Neural and other type of SC show taxis to damaged tissues and tumor microenvironment. Various signaling substances including anti-inflammatory and angiogenic factors are expressed into these areas [10]. Activated astrocytes and microglial cells of peritumor edema zone initiate inflammatory process in glioma [11] that attracts mesenchymal SCs. Tumor necrosis factor (TNF-α) contributes to increase of chemokine receptor expression in order to ease chemotactic invasion of mesenchymal SC [12]. Interaction between mesenchymal SC and elements of intercellular matrix is the key factor in implementation of SC migration process [13]. As mentioned before, plenty of factors influence taxis of SCs to tumor tissue. Further investigations are needed to unite these factors into complex mechanism of SCs migration and develop improved clinical protocols for SCs use as therapeutic agents for glioma treatment [14].
It should be kept in mind that mesenchymal SCs contribute to tumor growth by suppression of immune system [15] and malignant transformation of implanted mesenchymal SCs [16]. Therefore, conditions for interactions between mesenchymal SCs and tumor cells as well as potential risk of transformation of mesenchymal SCs into malignant neoplasms still remain unknown.

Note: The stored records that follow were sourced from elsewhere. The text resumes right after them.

-- pv_equiv track=rewrite | github.com/gaurav-ketkar/ResumeScan | Jobscan.py | naiveCalcMatch
-- ===== SOURCE A (Python) =====
-- from collections import Counter as c
--
-- def naiveCalcMatch(description, resume):
--     matchCounter = 0
--     descTally = c(description)
--     resTally = c(resume)
--     # If a word in Resume is found in the description, increment the counter
--     #  by the number of occurences of the word in the resume
--     for key in resTally:
--         if key in descTally:
--             matchCounter += resTally.get(key)
--     result = matchCounter
--     return round(result, 0)
-- ===== SOURCE B (Python) =====
-- def naiveCalcMatch(description, resume):
--     # sort-then-merge: walk the sorted resume with a single pointer into the
--     # sorted distinct description words
--     ds = sorted(set(description))
--     count = 0
--     i = 0
--     for w in sorted(resume):
--         while i < len(ds) and ds[i] < w:
--             i += 1
--         if i < len(ds) and ds[i] == w:
--             count += 1
--     return round(count, 0)
-- ===== Notes on version B (the rewrite author's own statement) =====
-- stated objective: alternative
-- what changed: B replaces A's two hash Counters and its key-then-multiply aggregation with a sort-then-merge scan: it sorts the distinct description words and the resume, then counts matches with a single monotone pointer walked over both sorted sequences.
import Mathlib
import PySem

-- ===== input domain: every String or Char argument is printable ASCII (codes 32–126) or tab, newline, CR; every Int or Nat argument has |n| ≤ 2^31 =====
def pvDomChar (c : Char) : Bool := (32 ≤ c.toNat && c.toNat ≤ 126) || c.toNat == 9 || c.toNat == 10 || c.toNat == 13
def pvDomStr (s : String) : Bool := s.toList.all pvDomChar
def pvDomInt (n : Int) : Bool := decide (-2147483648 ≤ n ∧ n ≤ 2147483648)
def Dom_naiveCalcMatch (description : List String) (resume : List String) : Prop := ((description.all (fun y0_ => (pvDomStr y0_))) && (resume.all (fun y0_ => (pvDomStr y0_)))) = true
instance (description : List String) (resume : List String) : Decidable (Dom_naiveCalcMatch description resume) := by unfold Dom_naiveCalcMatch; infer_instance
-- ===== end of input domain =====

-- B replaces A's two Counters and its key-times-stored-count aggregation by a sort-then-merge
-- scan: sorted distinct description words, sorted resume, one monotone pointer (objective: alternative).

-- ===== PORT A =====
def naiveCalcMatch (description : List String) (resume : List String) : Int :=
  let descTally := PySem.Dict.counter description
  let resTally := PySem.Dict.counter resume
  let matchCounter := resTally.keys.foldl
    (fun acc key => if descTally.contains key then acc + resTally.getD key 0 else acc) 0
  let result := matchCounter
  result  -- round(result, 0) on a Python int is the identity

-- ===== PORT B =====
-- the 'while i < len(ds) and ds[i] < w: i += 1' loop: advancing the index past the
-- elements smaller than w = dropping the prefix of elements smaller than w
def pvAdvance (w : String) : List String → List String
  | [] => []
  | d :: rest => if d < w then pvAdvance w rest else d :: rest

def naiveCalcMatch_alt (description : List String) (resume : List String) : Int :=
  let ds0 := PySem.List.sorted (PySem.Set.ofList description) (fun x => x) false
  let st := (PySem.List.sorted resume (fun x => x) false).foldl
    (fun (st : List String × Int) w =>
      let ds := pvAdvance w st.1
      (ds, if ds.head? = some w then st.2 + 1 else st.2)) (ds0, 0)
  st.2  -- round(count, 0) on a Python int is the identity

-- ===== PRECONDITION & SPEC =====
def Spec_naiveCalcMatch (description : List String) (resume : List String) (out : Int) : Prop := out = naiveCalcMatch_alt description resume
instance (description : List String) (resume : List String) (out : Int) : Decidable (Spec_naiveCalcMatch description resume out) := by unfold Spec_naiveCalcMatch; infer_instance

-- ===== CLAIM (what is proved, stated in full; the proofs are below) =====
def Claim_equal_naiveCalcMatch : Prop := ∀ (description : List String) (resume : List String), Dom_naiveCalcMatch description resume → Spec_naiveCalcMatch description resume (naiveCalcMatch description resume)

-- ===== LEMMAS AND PROOFS =====

-- ---- A-side: A's Counter-key loop equals a membership count over the raw resume ----

-- splitting a countP over membership in (k :: ks) when k ∉ ks
theorem pv_countP_cons_split (xs ks : List String) (k : String) (p : String → Bool)
    (hk : k ∉ ks) :
    xs.countP (fun x => p x && decide (x ∈ k :: ks))
      = (if p k then xs.count k else 0) + xs.countP (fun x => p x && decide (x ∈ ks)) := by
  induction xs with
  | nil => simp
  | cons x xs ih =>
    simp only [List.countP_cons, List.count_cons, ih]
    by_cases hxk : x = k
    · subst hxk
      by_cases hp : p x <;> simp [hp, hk] <;> omega
    · have h2 : decide (x ∈ k :: ks) = decide (x ∈ ks) := by simp [hxk]
      have h3 : (x == k) = false := by simp [hxk]
      rw [h2, h3]
      by_cases hp : p k <;> simp [hp] <;> omega

-- summing (if p k then xs.count k else 0) over a nodup key list ks equals countP (p ∧ · ∈ ks)
theorem pv_sum_counts (xs : List String) (p : String → Bool) :
    ∀ (ks : List String), ks.Nodup →
    (ks.map (fun k => if p k then (xs.count k : Int) else 0)).sum
      = (xs.countP (fun x => p x && decide (x ∈ ks)) : Int) := by
  intro ks hnd
  induction ks with
  | nil => simp
  | cons k ks ih =>
    have hk : k ∉ ks := (List.nodup_cons.mp hnd).1
    rw [List.map_cons, List.sum_cons, ih (List.nodup_cons.mp hnd).2,
        pv_countP_cons_split xs ks k p hk]
    push_cast
    by_cases hp : p k <;> simp [hp]

theorem pv_A_eq_countP (description resume : List String) :
    naiveCalcMatch description resume
      = (resume.countP (fun x => decide (x ∈ description)) : Int) := by
  show (PySem.Dict.counter resume).keys.foldl
      (fun acc key => if (PySem.Dict.counter description).contains key then acc + (PySem.Dict.counter resume).getD key 0 else acc) 0
    = _
  have hA : (PySem.Dict.counter resume).keys.foldl
      (fun acc key => if (PySem.Dict.counter description).contains key then acc + (PySem.Dict.counter resume).getD key 0 else acc) 0
    = (PySem.Dict.counter resume).keys.foldl
      (fun acc key => acc + (if (PySem.Dict.counter description).contains key then (resume.count key : Int) else 0)) 0 :=
    PySem.List.foldl_congr_mem _ _ _ _ (by
      intro acc x hx
      by_cases h : (PySem.Dict.counter description).contains x <;>
        simp [h, PySem.Dict.getD_counter])
  rw [hA, PySem.List.foldl_add]
  simp only [PySem.Dict.keys_counter, PySem.Dict.contains_counter, zero_add]
  rw [pv_sum_counts resume (fun k => description.contains k) (PySem.Set.ofList resume)
        (PySem.Set.nodup_ofList resume)]
  congr 1
  refine List.countP_congr ?_
  intro x hx
  have h1 : x ∈ PySem.Set.ofList resume := by simpa [PySem.Set.mem_ofList] using hx
  simp [h1, PySem.Set.mem_ofList, List.contains_iff_mem]

-- ---- B-side: the merge scan equals the same membership count ----

theorem pv_advance_mem (w x : String) (hwx : w ≤ x) :
    ∀ ds : List String, x ∈ pvAdvance w ds ↔ x ∈ ds := by
  intro ds
  induction ds with
  | nil => simp [pvAdvance]
  | cons d rest ih =>
    by_cases hd : d < w
    · have hne : x ≠ d := fun h => absurd (lt_of_lt_of_le hd hwx) (by simp [h])
      simp [pvAdvance, hd, hne, ih]
    · simp [pvAdvance, hd]

theorem pv_advance_pairwise (w : String) (ds : List String)
    (h : ds.Pairwise (· ≤ ·)) : (pvAdvance w ds).Pairwise (· ≤ ·) := by
  induction ds with
  | nil => simpa [pvAdvance]
  | cons d rest ih =>
    by_cases hd : d < w
    · exact by simpa [pvAdvance, hd] using ih (List.pairwise_cons.mp h).2
    · simpa [pvAdvance, hd] using h

theorem pv_advance_head (w : String) (ds : List String)
    (h : ds.Pairwise (· ≤ ·)) :
    ((pvAdvance w ds).head? = some w) ↔ w ∈ ds := by
  induction ds with
  | nil => simp [pvAdvance]
  | cons d rest ih =>
    obtain ⟨hall, htail⟩ := List.pairwise_cons.mp h
    by_cases hd : d < w
    · have hne : w ≠ d := fun h' => absurd hd (by simp [h'])
      simp [pvAdvance, hd, ih htail, hne]
    · by_cases hdw : d = w
      · simp [pvAdvance, hd, hdw]
      · have hwd : w < d := lt_of_le_of_ne (le_of_not_gt hd) (Ne.symm hdw)
        have hnot : w ∉ rest := fun hmem =>
          absurd (lt_of_lt_of_le hwd (hall w hmem)) (lt_irrefl w)
        simp [pvAdvance, hd, Ne.symm hdw, hdw, hnot]

theorem pv_merge_loop (rs : List String) :
    ∀ (ds : List String) (count : Int), ds.Pairwise (· ≤ ·) → rs.Pairwise (· ≤ ·) →
    (rs.foldl (fun (st : List String × Int) w =>
        let ds' := pvAdvance w st.1
        (ds', if ds'.head? = some w then st.2 + 1 else st.2)) (ds, count)).2
      = count + (rs.countP (fun x => decide (x ∈ ds)) : Int) := by
  induction rs with
  | nil => intro ds count _ _; simp
  | cons w rs ih =>
    intro ds count hds hrs
    obtain ⟨hall, htail⟩ := List.pairwise_cons.mp hrs
    simp only [List.foldl_cons]
    rw [ih (pvAdvance w ds) _ (pv_advance_pairwise w ds hds) htail]
    have hcount : (rs.countP (fun x => decide (x ∈ pvAdvance w ds)) : Int)
        = (rs.countP (fun x => decide (x ∈ ds)) : Int) := by
      congr 1
      refine List.countP_congr ?_
      intro x hx
      simp [pv_advance_mem w x (hall x hx) ds]
    rw [hcount, List.countP_cons]
    have hhead := pv_advance_head w ds hds
    by_cases hw : w ∈ ds
    · simp only [hhead.mpr hw, hw]
      simp
      ring
    · have hno : ¬((pvAdvance w ds).head? = some w) := fun h => hw (hhead.mp h)
      simp [hno, hw]

theorem pv_B_eq_countP (description resume : List String) :
    naiveCalcMatch_alt description resume
      = (resume.countP (fun x => decide (x ∈ description)) : Int) := by
  show ((PySem.List.sorted resume (fun x => x) false).foldl _
          (PySem.List.sorted (PySem.Set.ofList description) (fun x => x) false, 0)).2 = _
  rw [pv_merge_loop _ _ _
        (PySem.List.sorted_pairwise (PySem.Set.ofList description) (fun x => x))
        (PySem.List.sorted_pairwise resume (fun x => x))]
  rw [zero_add]
  rw [(PySem.List.sorted_perm resume (fun x => x) false).countP_eq]
  congr 1
  refine List.countP_congr ?_
  intro x hx
  simp [PySem.List.mem_sorted, PySem.Set.mem_ofList]

-- ===== VERDICT (by name: the statement is the Claim_ definition above) =====
theorem naiveCalcMatch_spec : Claim_equal_naiveCalcMatch := by
  intro description resume _
  show naiveCalcMatch description resume = naiveCalcMatch_alt description resume
  rw [pv_A_eq_countP, pv_B_eq_countP]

The good news is that mesenchymal SCs transplantation to more than 1000 patients did not lead to tumor development in none of the cases [17]. Authors note [17] that infiltration of macrophages and granulocytes was much higher in tumors subjected to injection of mesenchymal SCs compared to intact ones. This testifies that mesenchymal SCs possess pro-inflammatory effects in such model.
It should be reminded that malignant gliomas are one of the most fatal tumors, and all existing treatment methods remain ineffective due to invasive growth and high risk of relapse. The therapy based on neural and mesenchymal SCs is promising because of positive results both in experiments and clinic. Collected data say for the use of SCs potential in combination with traditional surgical, chemotherapeutical, radiological and especially those techniques which are aimed at activation of immune system [18], delivery of metabolizing genes and/or oncolytic viruses [19].
This pooled analysis was funded by OOO “Synergy”.